▶ **The problem**
How many lines of the entries below contain the string "Decidable"? State the number alone.

▶ **Study material**

-- pv_equiv track=rewrite | github.com/johnw42/mgit | test/.mgit/default.merge/bin/python/jrw/path.py | PruneSubdirectories
-- ===== SOURCE A (Python) =====
-- def PruneSubdirectories(dir_paths):
--   split_dir_paths = {tuple(p.split('/')): p for p in dir_paths}
--   result_set = set()
--   for key, value in split_dir_paths.items():
--     omit_from_result = False
--     for parent_key_len in range(1, len(key)):
--       parent_key = key[:parent_key_len]
--       if parent_key in split_dir_paths:
--         omit_from_result = True
--         break
--     if not omit_from_result:
--       result_set.add(value)
--   return sorted(result_set)
-- ===== SOURCE B (Python) =====
-- def PruneSubdirectories(dir_paths):
--   tuples = sorted({tuple(p.split('/')) for p in dir_paths})
--   kept = []
--   last = None
--   for t in tuples:
--     if last is not None and len(t) > len(last) and t[:len(last)] == last:
--       continue
--     kept.append('/'.join(t))
--     last = t
--   return sorted(kept)
-- ===== Notes on version B (the rewrite author's own statement) =====
-- stated objective: alternative
-- what changed: Replaces the dict of split tuples with a per-path scan over all prefix lengths by sorting the distinct component tuples once (ancestors sort before descendants) and keeping a path in a single linear pass exactly when it is not a descendant of the last kept tuple.
import Mathlib
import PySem

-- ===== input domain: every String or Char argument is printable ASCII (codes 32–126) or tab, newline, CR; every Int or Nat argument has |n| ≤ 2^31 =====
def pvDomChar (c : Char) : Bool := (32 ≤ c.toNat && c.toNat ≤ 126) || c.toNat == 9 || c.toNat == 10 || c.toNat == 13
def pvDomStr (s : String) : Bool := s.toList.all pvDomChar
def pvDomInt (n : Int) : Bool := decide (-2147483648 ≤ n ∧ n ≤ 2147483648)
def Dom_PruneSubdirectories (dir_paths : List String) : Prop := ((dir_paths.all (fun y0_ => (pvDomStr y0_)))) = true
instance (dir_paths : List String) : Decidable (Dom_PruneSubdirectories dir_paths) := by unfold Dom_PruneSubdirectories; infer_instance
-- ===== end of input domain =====

-- B replaces A's per-path scan over every prefix length against a dict of split tuples by one sort
-- of the distinct component tuples followed by a single linear pass keeping non-descendants (objective: alternative).

-- p.split('/')  (sep "/" is nonempty, so split? never returns none)
def pvSplit (p : String) : List String := (PySem.Str.split? p "/").getD []
-- '/'.join(t)
def pvJoin (t : List String) : String := PySem.Str.join "/" t

-- ===== PORT A =====
-- {tuple(p.split('/')): p for p in dir_paths}
def pvDictA (dir_paths : List String) : PySem.Dict (List String) String :=
  dir_paths.foldl (fun d p => d.insert (pvSplit p) p) PySem.Dict.empty

-- inner 'for parent_key_len in range(1, len(key)): if key[:parent_key_len] in split_dir_paths: ... break' = any
def pvOmit (d : PySem.Dict (List String) String) (key : List String) : Bool :=
  (PySem.List.pyRange 1 (key.length : Int) 1).any
    (fun i => d.contains (PySem.List.slice key none (some i)))

def PruneSubdirectories (dir_paths : List String) : List String :=
  let split_dir_paths := pvDictA dir_paths
  let result_set : PySem.Set String :=
    split_dir_paths.items.foldl (fun rs kv =>
      if pvOmit split_dir_paths kv.1 then rs else PySem.Set.add rs kv.2) PySem.Set.empty
  PySem.List.sorted result_set (fun x => x)

-- ===== PORT B =====
-- loop body: skip t when it is a descendant of the last kept tuple, else keep it
-- (t[:len(last)] == last is t.take last.length = last: slice with a nonnegative natural bound)
def pvStep (st : List String × Option (List String)) (t : List String) :
    List String × Option (List String) :=
  match st.2 with
  | some l =>
    if l.length < t.length ∧ t.take l.length = l then st
    else (st.1 ++ [pvJoin t], some t)
  | none => (st.1 ++ [pvJoin t], some t)

def PruneSubdirectories_alt (dir_paths : List String) : List String :=
  let tuples : List (List String) :=
    PySem.List.sorted (PySem.Set.ofList (dir_paths.map pvSplit)) (fun x => x)
  let scan := tuples.foldl pvStep ([], none)
  PySem.List.sorted scan.1 (fun x => x)

-- ===== PRECONDITION & SPEC =====
def Spec_PruneSubdirectories (dir_paths : List String) (out : List String) : Prop := out = PruneSubdirectories_alt dir_paths
instance (dir_paths : List String) (out : List String) : Decidable (Spec_PruneSubdirectories dir_paths out) := by unfold Spec_PruneSubdirectories; infer_instance

-- ===== CLAIM (what is proved, stated in full; the proofs are below) =====
def Claim_equal_PruneSubdirectories : Prop := ∀ (dir_paths : List String), Dom_PruneSubdirectories dir_paths → Spec_PruneSubdirectories dir_paths (PruneSubdirectories dir_paths)

-- ===== LEMMAS AND PROOFS =====

-- s is a strict ancestor (proper component prefix) of t
def pvIsAnc (s t : List String) : Prop := s.length < t.length ∧ t.take s.length = s

theorem pvIsAnc_iff_prefix (s t : List String) : pvIsAnc s t ↔ s <+: t ∧ s.length < t.length := by
  unfold pvIsAnc
  constructor
  · rintro ⟨h1, h2⟩
    exact ⟨List.prefix_iff_eq_take.mpr h2.symm, h1⟩
  · rintro ⟨h1, h2⟩
    exact ⟨h2, (List.prefix_iff_eq_take.mp h1).symm⟩

theorem pvIsAnc_trans {s u t : List String} (h1 : pvIsAnc s u) (h2 : pvIsAnc u t) : pvIsAnc s t := by
  rw [pvIsAnc_iff_prefix] at *
  exact ⟨h1.1.trans h2.1, h1.2.trans h2.2⟩

theorem pvLt_append {s r : List String} (hr : r ≠ []) : s < s ++ r := by
  induction s with
  | nil =>
    cases r with
    | nil => exact absurd rfl hr
    | cons a l => exact List.nil_lt_cons a l
  | cons a s ih => exact List.cons_lt_cons_iff.mpr (Or.inr ⟨rfl, ih⟩)

theorem pvLt_of_isAnc {s t : List String} (h : pvIsAnc s t) : s < t := by
  rw [pvIsAnc_iff_prefix] at h
  obtain ⟨⟨r, hr⟩, hlen⟩ := h
  subst hr
  apply pvLt_append
  intro hnil
  simp [hnil] at hlen

theorem pvInterval {s u t : List String} (h : pvIsAnc s t) (h1 : s < u) (h2 : u < t) : s <+: u := by
  induction s generalizing u t with
  | nil => exact List.nil_prefix
  | cons a s ih =>
    rw [pvIsAnc_iff_prefix] at h
    obtain ⟨hpre, hlen⟩ := h
    cases t with
    | nil => simp at hlen
    | cons b t =>
      obtain ⟨hab, hpre'⟩ := List.cons_prefix_cons.mp hpre
      subst hab
      cases u with
      | nil => exact absurd h1 (List.not_lt_nil _)
      | cons c u =>
        rcases List.cons_lt_cons_iff.mp h1 with hac | ⟨hac, hsu⟩
        · rcases List.cons_lt_cons_iff.mp h2 with hca | ⟨hca, hut⟩
          · exact absurd hca (lt_asymm hac)
          · exact absurd hac (by rw [hca] at hac ⊢; exact absurd hac (lt_irrefl _))
        · subst hac
          rcases List.cons_lt_cons_iff.mp h2 with haa | ⟨_, hut⟩
          · exact absurd haa (lt_irrefl _)
          · have hanc : pvIsAnc s t := by
              rw [pvIsAnc_iff_prefix]
              exact ⟨hpre', by simpa using hlen⟩
            exact List.cons_prefix_cons.mpr ⟨rfl, ih hanc hsu hut⟩

-- join/split roundtrip

theorem join_pair (sep : List Char) (xs : List (List Char)) (a b : List Char) :
    PySem.Chars.join sep (xs ++ [a, b]) = PySem.Chars.join sep (xs ++ [a ++ sep ++ b]) := by
  induction xs with
  | nil =>
    simp [PySem.Chars.join_singleton, PySem.Chars.join_cons_cons]
  | cons x xs ih =>
    cases xs with
    | nil =>
      simp only [List.nil_append, List.cons_append] at *
      simp [PySem.Chars.join_cons_cons, PySem.Chars.join_singleton, List.append_assoc]
    | cons y ys =>
      simp only [List.cons_append] at *
      rw [PySem.Chars.join_cons_cons, PySem.Chars.join_cons_cons, ih]

theorem go_join (sep : List Char) (hsep : sep ≠ []) :
    ∀ (fuel : Nat) (l cur : List Char) (acc : List (List Char)), l.length < fuel →
    PySem.Chars.join sep (PySem.Chars.splitOn.go sep fuel l cur acc)
      = PySem.Chars.join sep (acc.reverse ++ [cur.reverse ++ l]) := by
  intro fuel
  induction fuel with
  | zero => intro l cur acc h; omega
  | succ fuel ih =>
    intro l cur acc h
    cases l with
    | nil =>
      rw [PySem.Chars.splitOn.go.eq_def]
      simp
    | cons c rest =>
      rw [PySem.Chars.splitOn.go.eq_def]
      simp only []
      by_cases hp : sep.isPrefixOf (c :: rest) = true
      · rw [if_pos hp]
        have hpre : sep <+: (c :: rest) := List.isPrefixOf_iff_prefix.mp hp
        obtain ⟨r, hr⟩ := hpre
        have hslen : 0 < sep.length := List.length_pos_iff.mpr hsep
        have hdrop : List.drop sep.length (c :: rest) = r := by
          rw [← hr]; simp
        have hrlen : r.length < fuel := by
          have := congrArg List.length hr
          simp at this
          simp at h
          omega
        rw [hdrop, ih r [] (cur.reverse :: acc) hrlen]
        have heq : (cur.reverse :: acc).reverse ++ [List.reverse ([] : List Char) ++ r]
            = acc.reverse ++ [cur.reverse, [] ++ r] := by simp
        rw [heq]
        rw [show acc.reverse ++ [cur.reverse, [] ++ r] = acc.reverse ++ ([cur.reverse] ++ [[] ++ r]) by simp]
        rw [← List.append_assoc]
        rw [show acc.reverse ++ [cur.reverse] ++ [[] ++ r] = acc.reverse ++ [cur.reverse, [] ++ r] by simp]
        rw [join_pair]
        congr 1
        simp [← hr]
      · rw [if_neg hp]
        rw [ih rest (c :: cur) acc (by simp at h ⊢; omega)]
        simp

theorem join_splitOn (s sep : List Char) (hsep : sep ≠ []) :
    PySem.Chars.join sep (PySem.Chars.splitOn s sep) = s := by
  unfold PySem.Chars.splitOn
  rw [go_join sep hsep _ s [] [] (by omega)]
  simp [PySem.Chars.join_singleton]

theorem splitOn_go_ne_nil (sep : List Char) :
    ∀ (fuel : Nat) (l cur : List Char) (acc : List (List Char)), PySem.Chars.splitOn.go sep fuel l cur acc ≠ [] := by
  intro fuel
  induction fuel with
  | zero => intro l cur acc; rw [PySem.Chars.splitOn.go.eq_def]; simp
  | succ fuel ih =>
    intro l cur acc
    cases l with
    | nil => rw [PySem.Chars.splitOn.go.eq_def]; simp
    | cons c rest =>
      rw [PySem.Chars.splitOn.go.eq_def]
      simp only []
      by_cases hp : sep.isPrefixOf (c :: rest) = true
      · rw [if_pos hp]; exact ih _ _ _
      · rw [if_neg hp]; exact ih _ _ _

▶ **Solved problem**
2